Lake water to be used as aquatic habitat treatments in the experiment was collected from six Sierra Nevada lakes. Three of the water collection sites were inhabited by persisting R. sierrae populations. The other three sites had been previously inhabited by R. sierrae populations that had declined due to Bd one to 3 years prior. We refer to these as “persistent” and “die-off” populations, respectively. Water was collected in 2.5-gallon (∼10 l) collapsible polyethylene jugs (Cubitainer), which were washed with 0.1% quaternary ammonium solution 128, triple-rinsed with tap water, soaked in tap water for at least 15 min, then rinsed again. Jugs were additionally triple-rinsed in lake water at the collection site before being used for lake water collection. Because most R. sierrae populations are located in back-country areas far from roads, water was transported from field sites on foot.

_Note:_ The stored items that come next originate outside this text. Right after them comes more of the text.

-- the chi bridge on the core
lemma mem_pairs_iff {l : List Int} (hnd : l.Nodup) {e : Int × Int} (he1 : e.1 ∈ l)
    (he2 : e.2 ∈ l) (hlt : e.1 < e.2) (sg : Int) :
    ((e, sg) ∈ pairsOf l)
      ↔ ((l.idxOf e.2 = l.idxOf e.1 + 1 ∧ sg = 1) ∨ (l.idxOf e.1 = l.idxOf e.2 + 1 ∧ sg = -1)) := by
  rw [← rangeMap_eq_pairsOf]
  constructor
  · intro hm
    rcases List.mem_map.mp hm with ⟨k, hk, hfk⟩
    have hklt : k < l.length - 1 := List.mem_range.mp hk
    have hk1 : k < l.length := by omega
    have hk2 : k + 1 < l.length := by omega
    rw [List.getD_eq_getElem l 0 hk1, List.getD_eq_getElem l 0 hk2] at hfk
    have hne : l[k] ≠ l[k + 1] := by
      intro hh
      have := (List.Nodup.getElem_inj_iff hnd).mp hh
      omega
    rcases lt_or_gt_of_ne hne with hlk | hlk
    · left
      have h1 : e.1 = l[k] ∧ e.2 = l[k + 1] ∧ sg = 1 := by
        rw [edgeOf, directed_sign, if_pos hlk] at hfk
        have hp := congrArg Prod.fst hfk
        have hs := congrArg Prod.snd hfk
        simp only [min_eq_left hlk.le, max_eq_right hlk.le] at hp
        exact ⟨(congrArg Prod.fst hp).symm, (congrArg Prod.snd hp).symm, hs.symm⟩
      rcases h1 with ⟨ha, hb, hs⟩
      rw [ha, hb, List.Nodup.idxOf_getElem hnd _ hk1, List.Nodup.idxOf_getElem hnd _ hk2]
      exact ⟨rfl, hs⟩
    · right
      have h1 : e.1 = l[k + 1] ∧ e.2 = l[k] ∧ sg = -1 := by
        rw [edgeOf, directed_sign, if_neg (by omega)] at hfk
        have hp := congrArg Prod.fst hfk
        have hs := congrArg Prod.snd hfk
        simp only [min_eq_right hlk.le, max_eq_left hlk.le] at hp
        exact ⟨(congrArg Prod.fst hp).symm, (congrArg Prod.snd hp).symm, hs.symm⟩
      rcases h1 with ⟨ha, hb, hs⟩
      rw [ha, hb, List.Nodup.idxOf_getElem hnd _ hk1, List.Nodup.idxOf_getElem hnd _ hk2]
      exact ⟨rfl, hs⟩
  · intro hrel
    rcases hrel with ⟨hr, hs⟩ | ⟨hr, hs⟩
    · have hi1 : l.idxOf e.1 < l.length := List.idxOf_lt_length_of_mem he1
      have hi2 : l.idxOf e.2 < l.length := List.idxOf_lt_length_of_mem he2
      apply List.mem_map.mpr
      refine ⟨l.idxOf e.1, List.mem_range.mpr (by omega), ?_⟩
      have hg1 : l.getD (l.idxOf e.1) 0 = e.1 := by
        rw [List.getD_eq_getElem l 0 hi1]
        exact List.getElem_idxOf hi1
      have hg2 : l.getD (l.idxOf e.1 + 1) 0 = e.2 := by
        rw [← hr, List.getD_eq_getElem l 0 hi2]
        exact List.getElem_idxOf hi2
      rw [hg1, hg2, edgeOf, directed_sign, if_pos hlt]
      rw [min_eq_left hlt.le, max_eq_right hlt.le, hs]
    · have hi1 : l.idxOf e.1 < l.length := List.idxOf_lt_length_of_mem he1
      have hi2 : l.idxOf e.2 < l.length := List.idxOf_lt_length_of_mem he2
      apply List.mem_map.mpr
      refine ⟨l.idxOf e.2, List.mem_range.mpr (by omega), ?_⟩
      have hg2 : l.getD (l.idxOf e.2) 0 = e.2 := by
        rw [List.getD_eq_getElem l 0 hi2]
        exact List.getElem_idxOf hi2
      have hg1 : l.getD (l.idxOf e.2 + 1) 0 = e.1 := by
        rw [← hr, List.getD_eq_getElem l 0 hi1]
        exact List.getElem_idxOf hi1
      rw [hg2, hg1, edgeOf, directed_sign, if_neg (by omega)]
      rw [min_eq_right hlt.le, max_eq_left hlt.le, hs]

lemma pvG_eq_chiprod {T : List (Int × Int)} (hT : T.Nodup) (h4 : T.length = 4)
    (hval : ∀ e ∈ T, e.1 < e.2)
    {l : List Int} (hnd : l.Nodup) (hmem : ∀ e ∈ T, e.1 ∈ l ∧ e.2 ∈ l) :
    pvG T (pairsOf l) = (T.map (pvChi l)).prod := by
  by_cases hadj : ∀ e ∈ T, l.idxOf e.2 = l.idxOf e.1 + 1 ∨ l.idxOf e.1 = l.idxOf e.2 + 1
  · -- all four target edges are adjacent in l
    have hTsub : ∀ e ∈ T, e ∈ ((pairsOf l).filter (pvMatched T)).map (fun pr => pr.1) := by
      intro e he
      rcases hadj e he with hr | hr
      · have : ((e, (1 : Int)) ∈ pairsOf l) :=
          (mem_pairs_iff hnd (hmem e he).1 (hmem e he).2 (hval e he) 1).mpr (Or.inl ⟨hr, rfl⟩)
        exact List.mem_map.mpr ⟨(e, 1), List.mem_filter.mpr ⟨this, by simp [pvMatched, he]⟩, rfl⟩
      · have : ((e, (-1 : Int)) ∈ pairsOf l) :=
          (mem_pairs_iff hnd (hmem e he).1 (hmem e he).2 (hval e he) (-1)).mpr (Or.inr ⟨hr, rfl⟩)
        exact List.mem_map.mpr ⟨(e, -1), List.mem_filter.mpr ⟨this, by simp [pvMatched, he]⟩, rfl⟩
    have hperm : (((pairsOf l).filter (pvMatched T)).map (fun pr => pr.1)).Perm T := by
      rw [List.perm_ext_iff_of_nodup (filt_fst_nodup hnd) hT]
      exact fun x => ⟨fun hx => filt_fst_mem_T hx, fun hx => hTsub x hx⟩
    have hlen : ((pairsOf l).filter (pvMatched T)).length = 4 := by
      have := hperm.length_eq
      rw [List.length_map, h4] at this
      exact this
    rw [pvG, pvH, if_pos hlen]
    have hsn : ∀ pr ∈ (pairsOf l).filter (pvMatched T), pr.2 = pvChi l pr.1 := by
      intro pr hpr
      have hprT : pr.1 ∈ T := by
        have := (List.mem_filter.mp hpr).2
        rwa [pvMatched, decide_eq_true_iff] at this
      have hpp : ((pr.1, pr.2) ∈ pairsOf l) := by
        have := (List.mem_filter.mp hpr).1
        simpa using this
      have hio := (mem_pairs_iff hnd (hmem _ hprT).1 (hmem _ hprT).2 (hval _ hprT) pr.2).mp hpp
      rcases hio with ⟨hr, hs⟩ | ⟨hr, hs⟩
      · rw [pvChi, if_pos (by exact_mod_cast congrArg (fun n : Nat => (n : Int)) hr), hs]
      · rw [pvChi, if_neg (by omega), if_pos (by exact_mod_cast congrArg (fun n : Nat => (n : Int)) hr), hs]
    calc (((pairsOf l).filter (pvMatched T)).map (fun pr => pr.2)).prod
        = (((pairsOf l).filter (pvMatched T)).map (fun pr => pvChi l pr.1)).prod := by
          rw [List.map_congr_left hsn]
      _ = ((((pairsOf l).filter (pvMatched T)).map (fun pr => pr.1)).map (pvChi l)).prod := by
          rw [List.map_map]; rfl
      _ = (T.map (pvChi l)).prod := (hperm.map (pvChi l)).prod_eq
  · -- some target edge is not adjacent in l: both sides are 0
    push Not at hadj
    rcases hadj with ⟨e, heT, hne1, hne2⟩
    have hchi : pvChi l e = 0 := by
      rw [pvChi, if_neg (by exact_mod_cast fun h => hne1 (by exact_mod_cast h)),
        if_neg (by exact_mod_cast fun h => hne2 (by exact_mod_cast h))]
    have hrhs : (T.map (pvChi l)).prod = 0 :=
      List.prod_eq_zero (List.mem_map.mpr ⟨e, heT, hchi⟩)
    rw [hrhs]
    rw [pvG, pvH]
    split
    next hlen =>
      exfalso
      have hsub : ∀ x ∈ ((pairsOf l).filter (pvMatched T)).map (fun pr => pr.1), x ∈ T :=
        fun x hx => filt_fst_mem_T hx
      have hsp := List.subperm_of_subset (filt_fst_nodup hnd) hsub
      have hperm := List.Subperm.perm_of_length_le hsp (by rw [List.length_map, hlen, h4])
      have hmem' : e ∈ ((pairsOf l).filter (pvMatched T)).map (fun pr => pr.1) :=
        hperm.mem_iff.mpr heT
      rcases List.mem_map.mp hmem' with ⟨pr, hpr, hpr2⟩
      have hpp : ((e, pr.2) ∈ pairsOf l) := by
        have := (List.mem_filter.mp hpr).1
        rw [← hpr2]
        simpa using this
      have hio := (mem_pairs_iff hnd (hmem _ heT).1 (hmem _ heT).2 (hval _ heT) pr.2).mp hpp
      rcases hio with ⟨hr, _⟩ | ⟨hr, _⟩
      · exact hne1 hr
      · exact hne2 hr
    next => rfl

-- ===== port A reduction =====
def pvRawA (te : List (Int × Int)) (n_verts : Int) (perm : List Int) : Int :=
  let target_set : PySem.Set (Int × Int) := PySem.Set.ofList te
  let pe : List ((Int × Int) × Int) :=
    (PySem.List.pyRange 0 (n_verts - 1) 1).foldl (fun pe i =>
      let u := PySem.List.pyGetD perm i 0
      let v := PySem.List.pyGetD perm (i + 1) 0
      pe ++ [((min u v, max u v), directed_sign u v)]) []
  let mtch : List Int :=
    ((PySem.List.enumerate pe 0).filter (fun q => PySem.Set.contains target_set q.2.1)).map (fun q => q.1)
  if mtch.length ≠ 4 then 0
  else if ¬ (PySem.Set.equal (PySem.Set.ofList (mtch.map (fun p => (PySem.List.pyGetD pe p ((0, 0), 0)).1))) target_set) then 0
  else mtch.foldl (fun sp p => sp * (PySem.List.pyGetD pe p ((0, 0), 0)).2) 1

Lake water was stored at 4°C at the Sierra Nevada Aquatic Research Laboratory for up to 8 days, then transported by automobile, with water jugs held in insulated containers with ice, to UCSB where it was stored at 4°C until use. The experiment was initiated 3 days after arrival at UCSB. Prior to being added to experimental frog tanks, all lake water was filtered (1.2 μm pore size) to remove any Bd cells that may naturally occur in lake water while retaining bacteria in the lake water. Bd zoospores are 3–5 μm in diameter and sporangia are much larger. Based on published size distributions of freshwater bacteria (Šimek and Chrzanowski, 1992), we estimate that at least 80% of planktonic bacteria in our lake water should pass through 1.2 micron pores and remain in the water after filtration.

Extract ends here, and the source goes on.